A woman stepped out of the river bank, made of weeds and mud and stones, a presence to raise the hairs on the back of one's neck. She gathered her power around her and pointed a finger at the old turtle.
> He exploded in a flash of gore.
...
In his bed, in a house not far from the cathedral, Patriarch Markus Lathan woke from his sleep in a cold sweat. He did not remember the nightmare that had woken him, but he sensed that a terrible danger was approaching. Ignoring the sleeping form of his wife, he stumbled out of bed and grabbed the duodecimial, the string of twelve prayer beads that represented the twelve stars of the constellation of the Father. He ran them through his fingers, recounting the name of each star and the twelve immortal truths that went with. He was a devout man, a pious man, who found strength in his religion and armored himself with faith against the evils of the world.
As he started the second count with the duodecimial, he opened his eyes for just a second and saw the gargoyle run past his window. A shriek tore from his lips and he fell backwards in shock, his pale eyes wide in horror, before he closed his eyes again and sent a fervent prayer that he could survive the night to come.
"Wife! Wake up, woman!" He snapped, gently shaking her shoulder. "We must get to the cathedral. Evil walks these streets tonight!" In a great hurry he threw on his robes, white trimmed with silver, and put the duodecimial around his neck as he grabbed the symbolic star-tipped staff of the Father, his symbol of office as Patriarch. He was a young man to be patriarch, still six years shy of forty, with a full head of sandy hair barely touched by white or grey. He was also thin, often fasting to prove his faith, though on his tall frame it only served to make him look more severe.
"Come," he ordered, his fingers playing with the beads still as he hurried her out the front door and down the narrow cobblestone streets of the city. "I hope you remember your prayers..."
...
Where the turtle had stood, a man now squatted in the weeds and mud. He was of indeterminate age, perhaps only twenty-four or so, perhaps nearly forty. It was hard to say by looking at him, for he was clearly a man grown, yet he did not yet look aged. He was tanned, and strong without being overtly muscular, and beautiful in the honest manner of a freshly plowed field or a stately oak tree.

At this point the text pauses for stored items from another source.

lemma pvStep_spec (n : Int) (p : List String) (x : String) (h : (p.length : Int) < n) :
    pvStepA n (pvState n p) ((p.length : Int), x) = pvState n (p ++ [x]) := by
  by_cases htr : pvIsTr (pvLo x) = true
  · -- explicit training name
    have hte : pvIsTe (pvLo x) = false := pvTrTe _ htr
    have hc1 : (["training", "train", "training_ball"].contains (PySem.Str.lower x)) = true := htr
    have hbi := pvBI_insert p "training"
    have hbia := pvBIitems_append p x
    rw [htr] at hbia
    simp only [if_true] at hbia
    have htr' : pvTr (p ++ [x]) = some (p.length : Int) := by rw [pvTr_append, htr]; rfl
    have hte' : pvTe n (p ++ [x]) = pvTe n p :=
      pvTe_append_keep n p x hte h (Or.inl htr)
    simp only [pvStepA, pvState, hc1, if_true, Prod.mk.injEq]
    refine ⟨htr'.symm, hte'.symm, by rw [hbi, hbia], ?_⟩
    -- identity_to_idx
    rcases p with _ | ⟨y, ys⟩
    · rw [show pvITIitems n ([] ++ [x]) = [("training", 0)] by
        simp only [List.nil_append, pvITIitems, hte, Bool.false_eq_true, if_false]
        rw [show pvTr [x] = some 0 from pvTr_one_some x hte, pvTe_nil n x hte]
        rfl]
      rfl
    · by_cases hy : pvIsTe (pvLo y) = true
      · rcases pvTe_cons_some n y ys hy with ⟨b, hb⟩
        have hitems : pvITIitems n (y :: ys ++ [x]) =
            [("test", b)] ++ [("training", ((y :: ys).length : Int))] := by
          simp only [pvITIitems, List.cons_append, hy, if_true]
          rw [show pvTe n (y :: (ys ++ [x])) = some b by rw [← hb]; exact hte']
          rw [show pvTr (y :: (ys ++ [x])) = some (((y :: ys).length : Int)) from htr']
          rfl
        rw [hitems]
        simp only [pvITIitems, hy, if_true, hb]
        rcases ha : pvTr (y :: ys) with _ | a <;> rfl
      · have hy' : pvIsTe (pvLo y) = false := by simpa using hy
        rcases pvTr_cons_some y ys hy' with ⟨a, ha⟩
        have hitems : pvITIitems n (y :: ys ++ [x]) =
            [("training", ((y :: ys).length : Int))] ++ pvOptPair "test" (pvTe n (y :: ys)) := by
          simp only [pvITIitems, List.cons_append, hy', Bool.false_eq_true, if_false]
          rw [show pvTe n (y :: (ys ++ [x])) = pvTe n (y :: ys) from hte']
          rw [show pvTr (y :: (ys ++ [x])) = some (((y :: ys).length : Int)) from htr']
          rfl
        rw [hitems]
        simp only [pvITIitems, hy', Bool.false_eq_true, if_false, ha]
        rcases hb : pvTe n (y :: ys) with _ | b <;> rfl
  · have htr2 : pvIsTr (pvLo x) = false := by simpa using htr
    have hc1 : (["training", "train", "training_ball"].contains (PySem.Str.lower x)) = false := htr2
    by_cases hte : pvIsTe (pvLo x) = true
    · -- explicit test name
      have hc2 : (["test", "testing", "test_ball"].contains (PySem.Str.lower x)) = true := hte
      have hbi := pvBI_insert p "test"
      have hbia := pvBIitems_append p x
      rw [htr2, hte] at hbia
      simp only [Bool.false_eq_true, if_false, if_true] at hbia
      have hte' : pvTe n (p ++ [x]) = some (p.length : Int) := pvTe_append_isTe n p x hte
      simp only [pvStepA, pvState, hc1, hc2, Bool.false_eq_true, if_false, if_true,
        Prod.mk.injEq]
      refine ⟨?_, hte'.symm, by rw [hbi, hbia], ?_⟩
      · rcases p with _ | ⟨y, ys⟩
        · rw [pvTr_append, htr2]
          simp only [Bool.false_eq_true, if_false]
          simp [hte, pvTr, pvLastHit]
        · rw [pvTr_append, htr2]
          rfl
      -- identity_to_idx
      rcases p with _ | ⟨y, ys⟩
      · rw [show pvITIitems n ([] ++ [x]) = [("test", 0)] by
          simp only [List.nil_append, pvITIitems, hte, if_true]
          rw [show pvTe n [x] = some 0 by
            rw [show ([x] : List String) = [] ++ [x] by rfl, pvTe_append_isTe n [] x hte]; rfl]
          rw [show pvTr [x] = none by
            unfold pvTr pvLastHit
            simp [PySem.List.enumerate_cons, htr2, hte]]
          rfl]
        rfl
      · have hkeep : pvTr ((y :: ys) ++ [x]) = pvTr (y :: ys) := by
          rw [pvTr_append, htr2]
          rfl
        by_cases hy : pvIsTe (pvLo y) = true
        · rcases pvTe_cons_some n y ys hy with ⟨b, hb⟩
          have hitems : pvITIitems n (y :: ys ++ [x]) =
              [("test", ((y :: ys).length : Int))] ++ pvOptPair "training" (pvTr (y :: ys)) := by
            simp only [pvITIitems, List.cons_append, hy, if_true]
            rw [show pvTe n (y :: (ys ++ [x])) = some (((y :: ys).length : Int)) from hte', show pvTr (y :: (ys ++ [x])) = pvTr (y :: ys) from hkeep]
            rfl
          rw [hitems]
          simp only [pvITIitems, hy, if_true, hb]
          rcases ha : pvTr (y :: ys) with _ | a <;> rfl
        · have hy' : pvIsTe (pvLo y) = false := by simpa using hy
          rcases pvTr_cons_some y ys hy' with ⟨a, ha⟩
          have hitems : pvITIitems n (y :: ys ++ [x]) =
              pvOptPair "training" (pvTr (y :: ys)) ++ [("test", ((y :: ys).length : Int))] := by
            simp only [pvITIitems, List.cons_append, hy', Bool.false_eq_true, if_false]
            rw [show pvTe n (y :: (ys ++ [x])) = some (((y :: ys).length : Int)) from hte', show pvTr (y :: (ys ++ [x])) = pvTr (y :: ys) from hkeep]
            rfl
          rw [hitems]
          simp only [pvITIitems, hy', Bool.false_eq_true, if_false, ha]
          rcases hb : pvTe n (y :: ys) with _ | b <;> rfl
    · -- generic name
      have hte2 : pvIsTe (pvLo x) = false := by simpa using hte
      have hc2 : (["test", "testing", "test_ball"].contains (PySem.Str.lower x)) = false := hte2
      have hbi := pvBI_insert p (PySem.Str.lower x)
      have hbia := pvBIitems_append p x
      rw [htr2, hte2] at hbia
      simp only [Bool.false_eq_true, if_false] at hbia
      rcases p with _ | ⟨y, ys⟩
      · -- p = [], index 0: both arms of the n == 2 split set training
        have htr' : pvTr ([] ++ [x]) = some 0 := by
          simpa using pvTr_one_some x hte2
        have hte' : pvTe n ([] ++ [x]) = none := by
          simpa using pvTe_nil n x hte2
        have hiti : pvITIitems n ([] ++ [x]) = [("training", 0)] := by
          simp only [List.nil_append, pvITIitems, hte2, Bool.false_eq_true, if_false]
          rw [pvTr_one_some x hte2, pvTe_nil n x hte2]
          rfl
        have hrhs : pvState n ([] ++ [x]) =
            (some 0, none, PySem.Dict.mk [((0 : Int), pvLo x)], PySem.Dict.mk [("training", 0)]) := by
          simp only [pvState, htr', hte', hiti]
          rw [show pvBIitems ([] ++ [x]) = [((0 : Int), pvLo x)] by simpa using hbia]
        rw [hrhs]
        by_cases hn : n = 2
        · subst hn
          simp only [pvStepA, hc1, hc2, Bool.false_eq_true, if_false]
          rfl
        · simp only [pvStepA, hc1, hc2, Bool.false_eq_true, if_false, hn]
          rfl
      · by_cases hn : n = 2
        · -- n = 2: the prefix must be exactly one element long
          subst hn
          rcases ys with _ | ⟨z, zs⟩
          · -- p = [y], index 1
            have hLne : ¬ ((([y] : List String).length : Int) = 0 ∧ pvTr [y] = none) := by
              simp
            by_cases hteo : pvTe 2 [y] = none
            · have hy : pvIsTe (pvLo y) = false := by
                by_contra hyy
                simp only [Bool.not_eq_false] at hyy
                rcases pvTe_cons_some 2 y [] hyy with ⟨b, hb⟩
                rw [hb] at hteo
                cases hteo
              have htr0 : pvTr [y] = some 0 := pvTr_one_some y hy
              have htr' : pvTr [y, x] = some 0 := by
                show pvTr ([y] ++ [x]) = some 0
                rw [pvTr_append, htr2]
                simp only [Bool.false_eq_true, if_false]
                exact htr0
              have hte' : pvTe 2 [y, x] = some 1 := by
                show pvTe 2 ([y] ++ [x]) = some 1
                rw [pvTe_append_one 2 y x hte2]
                rw [show pvLastHit pvIsTe [y] = none by
                  rw [pvLastHit_eq_none_iff]; simp [hy]]
                simp [htr2]
              have hiti : pvITIitems 2 [y, x] = [("training", 0), ("test", 1)] := by
                simp only [pvITIitems, hy, Bool.false_eq_true, if_false]
                rw [htr', hte']
                rfl
              have hitiold : pvITIitems 2 [y] = [("training", 0)] := by
                simp only [pvITIitems, hy, Bool.false_eq_true, if_false]
                rw [htr0, hteo]
                rfl
              simp only [pvStepA, pvState, hc1, hc2, Bool.false_eq_true, if_false, if_true,
                hteo, htr0, List.length_cons, List.length_nil]
              norm_num
              refine ⟨htr'.symm, hte'.symm, ?_, ?_⟩
              · rw [show pvBIitems [y, x] = pvBIitems [y] ++ [(((1 : Nat) : Int), pvLo x)] by simpa using hbia]
                exact hbi
              · rw [hitiold, hiti]
                rfl
            · -- test was already explicitly named at index 0: nothing changes
              have hy : pvIsTe (pvLo y) = true := by
                by_contra hyy
                simp only [Bool.not_eq_true] at hyy
                apply hteo
                unfold pvTe pvLastHit
                simp [PySem.List.enumerate_cons, hyy]
              have hteval : pvTe 2 [y] = some 0 := by
                unfold pvTe pvLastHit
                simp [PySem.List.enumerate_cons, hy]
              have htrval : pvTr [y] = none := by
                unfold pvTr pvLastHit
                simp [PySem.List.enumerate_cons, pvTeTr _ hy, hy]
              have htr' : pvTr [y, x] = none := by
                show pvTr ([y] ++ [x]) = none
                rw [pvTr_append, htr2]
                simp only [Bool.false_eq_true, if_false]
                exact htrval
              have hte' : pvTe 2 [y, x] = some 0 := by
                show pvTe 2 ([y] ++ [x]) = some 0
                rw [pvTe_append_keep 2 [y] x hte2 (by simp) (Or.inr (Or.inr (by rw [hteval]; simp))), hteval]
              have hiti : pvITIitems 2 [y, x] = pvITIitems 2 [y] := by
                simp only [pvITIitems, hy, if_true]
                rw [htr', hte', hteval, htrval]
              simp only [pvStepA, pvState, hc1, hc2, Bool.false_eq_true, if_false, if_true,
                hteval, htrval, List.length_cons]
              norm_num
              rw [if_neg (by simp : ¬ (some (0 : Int) = none))]
              simp only [Prod.mk.injEq]
              refine ⟨htr'.symm, hte'.symm, ?_, ?_⟩
              · rw [show pvBIitems [y, x] = pvBIitems [y] ++ [(((1 : Nat) : Int), pvLo x)] by simpa using hbia]
                exact hbi
              · rw [hiti]
          · -- prefix of length ≥ 2 with n = 2 is impossible
            exfalso
            simp only [List.length_cons] at h
            omega
        · -- n ≠ 2: index is ≥ 1, nothing but ball_identities changes
          have hL : ¬ (pvTr (y :: ys) = none ∧ (((y :: ys).length : Int)) = 0) := by
            rintro ⟨-, hL0⟩
            simp only [List.length_cons] at hL0
            omega
          have htr' : pvTr (y :: ys ++ [x]) = pvTr (y :: ys) := by
            rw [show (y :: ys ++ [x]) = (y :: ys) ++ [x] by rfl, pvTr_append, htr2]
            rfl
          have hte' : pvTe n (y :: ys ++ [x]) = pvTe n (y :: ys) :=
            pvTe_append_keep n (y :: ys) x hte2 h (Or.inr (Or.inl hn))
          have hiti : pvITIitems n (y :: ys ++ [x]) = pvITIitems n (y :: ys) := by
            simp only [List.cons_append, pvITIitems]
            rw [show pvTe n (y :: (ys ++ [x])) = pvTe n (y :: ys) from hte',
              show pvTr (y :: (ys ++ [x])) = pvTr (y :: ys) from htr']
          simp only [pvStepA, pvState, hc1, hc2, Bool.false_eq_true, if_false, hn,
            hL, Prod.mk.injEq]
          rw [htr', hte', hbi, hbia, hiti]
          refine ⟨rfl, rfl, rfl, rfl⟩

He stood with dignity tempered by reluctance, facing the goddess of stone and soil with a steely gaze and closed hands. "Mother," he acknowledged her as though reluctant to do so. "How nice of you to pay me a visit."
THAT IS ENOUGH OF YOUR FOOLERY her voice rumbled, a sound like the breaking of a mountain. She was a goddess through and through, and ever unamused with her half-human son. THERE IS MORE FOR YOU TO DO
"And here I thought you might have remembered my birthday..." He muttered under his breath, insolent as a child in the face of her concern.
DO NOT MOCK ME
"Or what? You'll kill me? That's a good one."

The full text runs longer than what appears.